The Terraform configuration of the JavaScript resolver from before is displayed in Figure 5, where the file add_to_sqs_resolver.js is listed in Figure 4. All resolvers using the APPSYNC_JS runtime must be of type pipeline resolver instead of just the unit resolver type.

Notice how the URL of the SQS queue is injected into ctx.stash by Terraform, so other resolvers in the same pipeline can fetch it easily as an environment variable.

resource "aws_appsync_resolver" "add_to_sqs_resolver" {
  type   = "Query"
  api_id = aws_appsync_graphql_api.this.id
  field  = "sendRequest"
  kind   = "PIPELINE"
  code   = <<EOF
    export function request(ctx) {
      ctx.stash.sqs_queue_url = '${aws_sqs_queue.this.url}'
      return {}
    }
    export function response(ctx) {
      return ctx.prev.result;
    }
EOF

  runtime {
    name            = "APPSYNC_JS"
    runtime_version = "1.0.0"
  }

  pipeline_config {
    functions = [ aws_appsync_function.add_to_sqs_function.function_id ]
  }
}

resource "aws_appsync_function" "add_to_sqs_function" {
  api_id      = aws_appsync_graphql_api.this.id
  data_source = aws_appsync_datasource.queue.name
  name        = "add_to_sqs_event_queue"
  code        = file("./add_to_sqs_resolver.js")

  runtime {
    name            = "APPSYNC_JS"
    runtime_version = "1.0.0"
  }
}

Figure 5: Terraform configuration of the JavaScript pipeline resolver for the sendRequest field.

Handling outgoing events with AppSync

Once the calculations in the backend have been successfully performed, you might want to output the result through the AppSync API.

A mechanism to accomplish this pattern is to create a pub/sub style API with a mutation as the publisher and a subscription listening to the mutation as the subscriber, as seen in Figure 6. The mutation is only meant to be called by an internal cloud part of the infrastructure, with the result as a parameter, and the subscription is to be used by the React app to receive the result in real time through an established connection.
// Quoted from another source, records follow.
-- a window of a list built from a comprehension over range
lemma window_of_map_range (g : Nat → Int) (L' j kk : Nat) (h : j + kk ≤ L') :
    (((List.range L').map g).drop j).take kk = (List.range kk).map (fun t => g (j + t)) := by
  apply List.ext_getElem
  · simp; omega
  · intro i h1 h2
    simp [List.getElem_take, List.getElem_drop]

-- A's inner loop: a prefix of nums that all fit runs to completion, accumulating maxima
lemma innerA_run (m : List (List Int)) (n adjacent col : Int) (l1 l2 : List Int) (g : Int)
    (hcol : col + adjacent ≤ n) (h1 : ∀ x ∈ l1, x + adjacent ≤ n) :
    pvInnerA m n adjacent col (l1 ++ l2) g
      = pvInnerA m n adjacent col l2
          (l1.foldl (fun g num => max g (pvProdA m adjacent col num)) g) := by
  induction l1 generalizing g with
  | nil => simp
  | cons num rest ih =>
    have hnum : ¬ num + adjacent > n := by have := h1 num (by simp); omega
    have hc : ¬ col + adjacent > n := by omega
    simp only [List.cons_append, pvInnerA, hnum, hc, if_false, List.foldl_cons]
    rw [pvmax]
    exact ih _ (fun x hx => h1 x (by simp [hx]))

-- A's inner loop breaks immediately on a num that does not fit
lemma innerA_stop (m : List (List Int)) (n adjacent col : Int) (l : List Int) (g : Int)
    (h : l = [] ∨ ∃ num rest, l = num :: rest ∧ num + adjacent > n) :
    pvInnerA m n adjacent col l g = .inr g := by
  rcases h with rfl | ⟨num, rest, rfl, hnum⟩
  · rfl
  · simp [pvInnerA, hnum]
So, in the React app, before sending any queries to the AppSync sendRequest field, a subscription should be created and established to receive any results of the request.

In the GraphQL schema in Figure 3, the corresponding mutation is called pubMsg and the subscription is called subMsg. The pubMsg mutation takes data, channel, and messageId as parameters, where data is the actual result we want from the request, channel is our filter to ensure only relevant end users receive the result, and, finally, the messageId matches the received result with a sendRequest query within the React app. Our internal part of the infrastructure (big reveal — the EventBridge) will provide these parameters to the pubMsg mutation (detailed later in the section “Relay results with EventBridge”), and the same parameters will automatically also be broadcasted over any established subscriptions meeting certain criteria.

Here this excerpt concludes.